This fulfilled the Pythagorean dream of demonstrating the relation between plane geometry and pure algebra.

Context of his writing:
Serious challenges threatened the prevailing world view that Man was the center of the universe.

Galileo Galilei discovered that Jupiter had three moons.

The significance of this is that it was argued that because the moon clearly orbited the earth, that everything else did too.

Galileo’s discovery pulled out the last support for the geocentric (Earth is the center) theory of the universe.

In 1633 Descartes was about to publish a manuscript on physics, but held back when Galileo was arrested by the Inquisition for teaching similar ideas.

Descartes was a good Catholic, but a modern Catholic.

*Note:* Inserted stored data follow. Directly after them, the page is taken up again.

-- pv_equiv track=rewrite | github.com/koshimazaki/ComfyUI-Koshi-Nodes | nodes/flux_motion/core/schedule_parser.py | _expand_prompts
-- ===== SOURCE A (Python) =====
-- from typing import Dict, List, Optional, Any, Union
--
-- def _expand_prompts(prompts: Dict[int, str], num_frames: int) -> Dict[int, str]:
--     """Expand keyframe prompts to per-frame mapping."""
--     if not prompts:
--         return {}
--
--     result = {}
--     sorted_frames = sorted(prompts.keys())
--
--     current_prompt = None
--     for i in range(num_frames):
--         for kf in sorted_frames:
--             if kf <= i:
--                 current_prompt = prompts[kf]
--         if current_prompt:
--             result[i] = current_prompt
--
--     return result
-- ===== SOURCE B (Python) =====
-- def _expand_prompts(prompts, num_frames):
--     """Expand keyframe prompts to per-frame mapping (single pass, advancing pointer)."""
--     result = {}
--     keys = sorted(prompts)
--     cur = None
--     j = 0
--     for i in range(num_frames):
--         while j < len(keys) and keys[j] <= i:
--             cur = prompts[keys[j]]
--             j += 1
--         if cur:
--             result[i] = cur
--     return result
-- ===== Notes on version B (the rewrite author's own statement) =====
-- stated objective: faster
-- what changed: Replaces the per-frame rescan of all sorted keyframes with a single advancing pointer over the sorted keys, carrying the current prompt across frames.
import Mathlib
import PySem

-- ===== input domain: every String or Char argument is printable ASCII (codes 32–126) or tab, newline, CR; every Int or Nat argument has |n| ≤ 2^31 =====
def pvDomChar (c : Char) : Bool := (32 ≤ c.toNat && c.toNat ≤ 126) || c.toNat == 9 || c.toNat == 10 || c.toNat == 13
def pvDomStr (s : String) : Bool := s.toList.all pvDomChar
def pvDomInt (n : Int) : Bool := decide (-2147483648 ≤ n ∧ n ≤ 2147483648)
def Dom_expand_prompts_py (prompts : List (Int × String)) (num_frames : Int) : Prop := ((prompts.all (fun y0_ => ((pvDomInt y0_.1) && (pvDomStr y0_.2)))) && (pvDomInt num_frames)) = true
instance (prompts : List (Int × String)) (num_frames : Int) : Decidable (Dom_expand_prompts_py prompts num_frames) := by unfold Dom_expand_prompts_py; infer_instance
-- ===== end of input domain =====

-- B replaces A's per-frame rescan of all sorted keyframes (O(F*K)) by a single
-- advancing pointer over the sorted keys (one pass over frames and keys).

-- shared port helper: Python's  `if current_prompt: result[i] = current_prompt`
def pvTruthySet (res : PySem.Dict Int String) (i : Int) (cur : Option String) :
    PySem.Dict Int String :=
  match cur with
  | some s => if s ≠ "" then res.insert i s else res
  | none => res

-- ===== PORT A =====
-- A's per-frame body: rescan ALL sorted keyframes, overwriting current_prompt
def pvStepA (d : PySem.Dict Int String) (ks : List Int)
    (st : PySem.Dict Int String × Option String) (i : Int) :
    PySem.Dict Int String × Option String :=
  let cur := ks.foldl (fun c kf => if kf ≤ i then PySem.Dict.get? d kf else c) st.2
  (pvTruthySet st.1 i cur, cur)

def expand_prompts_py (prompts : List (Int × String)) (num_frames : Int) : List (Int × String) :=
  if prompts = [] then []
  else
    let d := PySem.Dict.mk prompts
    let sorted_frames := PySem.List.sorted (PySem.Dict.keys d) (fun k => k) false
    let st := (PySem.List.pyRange 0 num_frames 1).foldl (pvStepA d sorted_frames)
      (PySem.Dict.empty, none)
    st.1.items

-- ===== PORT B =====
-- B's inner while: advance the pointer over the (remaining) sorted keys while key ≤ i
def pvAdvance (d : PySem.Dict Int String) (i : Int) :
    List Int → Option String → List Int × Option String
  | [], cur => ([], cur)
  | k :: rest, cur =>
    if k ≤ i then pvAdvance d i rest (PySem.Dict.get? d k) else (k :: rest, cur)

def pvStepB (d : PySem.Dict Int String)
    (st : PySem.Dict Int String × List Int × Option String) (i : Int) :
    PySem.Dict Int String × List Int × Option String :=
  let p := pvAdvance d i st.2.1 st.2.2
  (pvTruthySet st.1 i p.2, p.1, p.2)

def expand_prompts_py_alt (prompts : List (Int × String)) (num_frames : Int) : List (Int × String) :=
  let d := PySem.Dict.mk prompts
  let keys := PySem.List.sorted (PySem.Dict.keys d) (fun k => k) false
  let st := (PySem.List.pyRange 0 num_frames 1).foldl (pvStepB d)
    (PySem.Dict.empty, keys, none)
  st.1.items

-- ===== PRECONDITION & SPEC =====
def Spec_expand_prompts_py (prompts : List (Int × String)) (num_frames : Int) (out : List (Int × String)) : Prop := out = expand_prompts_py_alt prompts num_frames
instance (prompts : List (Int × String)) (num_frames : Int) (out : List (Int × String)) : Decidable (Spec_expand_prompts_py prompts num_frames out) := by unfold Spec_expand_prompts_py; infer_instance

-- ===== CLAIM (what is proved, stated in full; the proofs are below) =====
def Claim_equal_expand_prompts_py : Prop := ∀ (prompts : List (Int × String)) (num_frames : Int), Dom_expand_prompts_py prompts num_frames → Spec_expand_prompts_py prompts num_frames (expand_prompts_py prompts num_frames)

-- ===== LEMMAS AND PROOFS =====

-- a fold that ignores its accumulator only depends on it when the list is empty
lemma foldl_ignore_acc (d : PySem.Dict Int String) :
    ∀ (l : List Int) (c c' : Option String), l ≠ [] →
      l.foldl (fun _ k => PySem.Dict.get? d k) c =
      l.foldl (fun _ k => PySem.Dict.get? d k) c' := by
  intro l
  induction l with
  | nil => intro c c' h; exact absurd rfl h
  | cons k rest _ =>
    intro c c' _
    rfl

-- when every key in the list is ≤ i, A's conditional overwrite is an unconditional one
lemma foldl_cond_all_le (d : PySem.Dict Int String) (i : Int) :
    ∀ (l : List Int) (c : Option String), (∀ k ∈ l, k ≤ i) →
      l.foldl (fun c kf => if kf ≤ i then PySem.Dict.get? d kf else c) c =
      l.foldl (fun _ k => PySem.Dict.get? d k) c := by
  intro l
  induction l with
  | nil => intro c _; rfl
  | cons k rest ih =>
    intro c h
    simp only [List.foldl_cons, if_pos (h k (by simp))]
    exact ih _ (fun x hx => h x (by simp [hx]))

-- when every key in the list is > i, A's conditional overwrite is the identity
lemma foldl_cond_all_gt (d : PySem.Dict Int String) (i : Int) :
    ∀ (l : List Int) (c : Option String), (∀ k ∈ l, i < k) →
      l.foldl (fun c kf => if kf ≤ i then PySem.Dict.get? d kf else c) c = c := by
  intro l
  induction l with
  | nil => intro c _; rfl
  | cons k rest ih =>
    intro c h
    have hk : ¬ k ≤ i := not_le.mpr (h k (by simp))
    simp only [List.foldl_cons, hk, if_false]
    exact ih c (fun x hx => h x (by simp [hx]))

-- specification of B's while-loop (pvAdvance) on a sorted remainder
lemma advance_spec (d : PySem.Dict Int String) (i : Int) :
    ∀ (rem : List Int) (cur : Option String), rem.Pairwise (· ≤ ·) →
      ∃ consumed,
        rem = consumed ++ (pvAdvance d i rem cur).1 ∧
        (∀ k ∈ consumed, k ≤ i) ∧
        (∀ k ∈ (pvAdvance d i rem cur).1, i < k) ∧
        (pvAdvance d i rem cur).2 =
          consumed.foldl (fun _ k => PySem.Dict.get? d k) cur := by
  intro rem
  induction rem with
  | nil => intro cur _; exact ⟨[], rfl, by simp, by simp [pvAdvance], rfl⟩
  | cons k rest ih =>
    intro cur hp
    by_cases hk : k ≤ i
    · obtain ⟨cons', h1, h2, h3, h4⟩ := ih (PySem.Dict.get? d k) (List.Pairwise.of_cons hp)
      refine ⟨k :: cons', ?_, ?_, ?_, ?_⟩
      · simpa [pvAdvance, hk] using h1
      · intro x hx; rcases List.mem_cons.1 hx with rfl | hx
        · exact hk
        · exact h2 x hx
      · simpa [pvAdvance, hk] using h3
      · simpa [pvAdvance, hk] using h4
    · refine ⟨[], by simp [pvAdvance, hk], by simp, ?_, by simp [pvAdvance, hk]⟩
      simp only [pvAdvance, if_neg hk]
      intro x hx
      rcases List.mem_cons.1 hx with rfl | hx
      · omega
      · have := (List.pairwise_cons.1 hp).1 x hx
        omega
-- main loop invariant: A's fold over frames [a, b) with carried current prompt equals
-- B's fold, provided cur is the value of the last consumed key and all consumed keys < a
lemma main_loop (d : PySem.Dict Int String) (ks : List Int) (hs : ks.Pairwise (· ≤ ·)) :
    ∀ (n : Nat) (a b : Int), (b - a).toNat = n →
    ∀ (res : PySem.Dict Int String) (cur : Option String) (pre rem : List Int),
      ks = pre ++ rem → (∀ k ∈ pre, k < a) →
      cur = pre.foldl (fun _ k => PySem.Dict.get? d k) none →
      ((PySem.List.pyRange a b 1).foldl (pvStepA d ks) (res, cur)).1 =
      ((PySem.List.pyRange a b 1).foldl (pvStepB d) (res, rem, cur)).1 := by
  intro n
  induction n with
  | zero =>
    intro a b hn res cur pre rem _ _ _
    rw [PySem.List.pyRange_one_eq_nil (by omega)]; rfl
  | succ m ih =>
    intro a b hn res cur pre rem hks hpre hcur
    have hab : a < b := by omega
    rw [PySem.List.pyRange_one_cons hab]
    simp only [List.foldl_cons]
    have hrem : rem.Pairwise (· ≤ ·) := (hks ▸ hs).sublist (List.sublist_append_right pre rem)
    obtain ⟨consumed, h1, h2, h3, h4⟩ := advance_spec d a rem cur hrem
    set p := pvAdvance d a rem cur with hpdef
    -- A's newly computed current prompt equals B's
    have hpre_fold :
        pre.foldl (fun c kf => if kf ≤ a then PySem.Dict.get? d kf else c) cur = cur := by
      rw [foldl_cond_all_le d a pre cur (fun k hk => le_of_lt (hpre k hk))]
      by_cases hp0 : pre = []
      · subst hp0; simp at hcur; simp [hcur]
      · rw [foldl_ignore_acc d pre cur none hp0, ← hcur]
    have hcureq :
        ks.foldl (fun c kf => if kf ≤ a then PySem.Dict.get? d kf else c) cur =
        p.2 := by
      rw [hks, List.foldl_append, hpre_fold, h1, List.foldl_append,
        foldl_cond_all_le d a consumed cur h2,
        foldl_cond_all_gt d a _ _ h3, h4]
    -- one synchronized step, then recurse with the extended consumed prefix
    simp only [pvStepA, pvStepB]
    rw [← hpdef, hcureq]
    exact ih (a + 1) b (by omega)
      (pvTruthySet res a p.2) p.2
      (pre ++ consumed) p.1
      (by rw [hks, h1, List.append_assoc])
      (by intro k hk; rcases List.mem_append.1 hk with hk | hk
          · exact lt_trans (hpre k hk) (by omega)
          · exact lt_of_le_of_lt (h2 k hk) (by omega))
      (by rw [List.foldl_append, ← hcur, h4])

-- with no keys left and no current prompt, B's loop never changes the result dict
lemma bloop_nil (d : PySem.Dict Int String) :
    ∀ (frames : List Int) (res : PySem.Dict Int String),
      (frames.foldl (pvStepB d) (res, [], none)).1 = res := by
  intro frames
  induction frames with
  | nil => intro res; rfl
  | cons i rest ih => intro res; simpa [pvStepB, pvAdvance, pvTruthySet] using ih res

-- ===== VERDICT (by name: the statement is the Claim_ definition above) =====
theorem expand_prompts_py_spec : Claim_equal_expand_prompts_py := by
  intro prompts num_frames _
  unfold Spec_expand_prompts_py expand_prompts_py expand_prompts_py_alt
  by_cases hp : prompts = []
  · simp only [hp]
    have : PySem.List.sorted (PySem.Dict.keys (PySem.Dict.mk ([] : List (Int × String)))) (fun k => k) false = [] := rfl
    rw [this, bloop_nil]
    rfl
  · simp only [if_neg hp]
    rw [main_loop (PySem.Dict.mk prompts)
      (PySem.List.sorted (PySem.Dict.keys (PySem.Dict.mk prompts)) (fun k => k) false)
      (PySem.List.sorted_pairwise _ _) ((num_frames - 0).toNat) 0 num_frames rfl
      PySem.Dict.empty none [] _ rfl (by simp) rfl]
    rfl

Implications of science on inflexible religion.

The purpose of Meditations.

The plan was to embed his ideas in the Meditations, hoping the Church leaders would accept his ideas without realizing it.

Meditations On First Philosophy
Important stylistic points

Intensely individualistic
Written in first person

Instead of a formal exposition, he takes the reader on a dramatic voyage from doubt to certainty.

The title Meditations conveys the character of the work -- a private mental exercise that the reader must “make his own.”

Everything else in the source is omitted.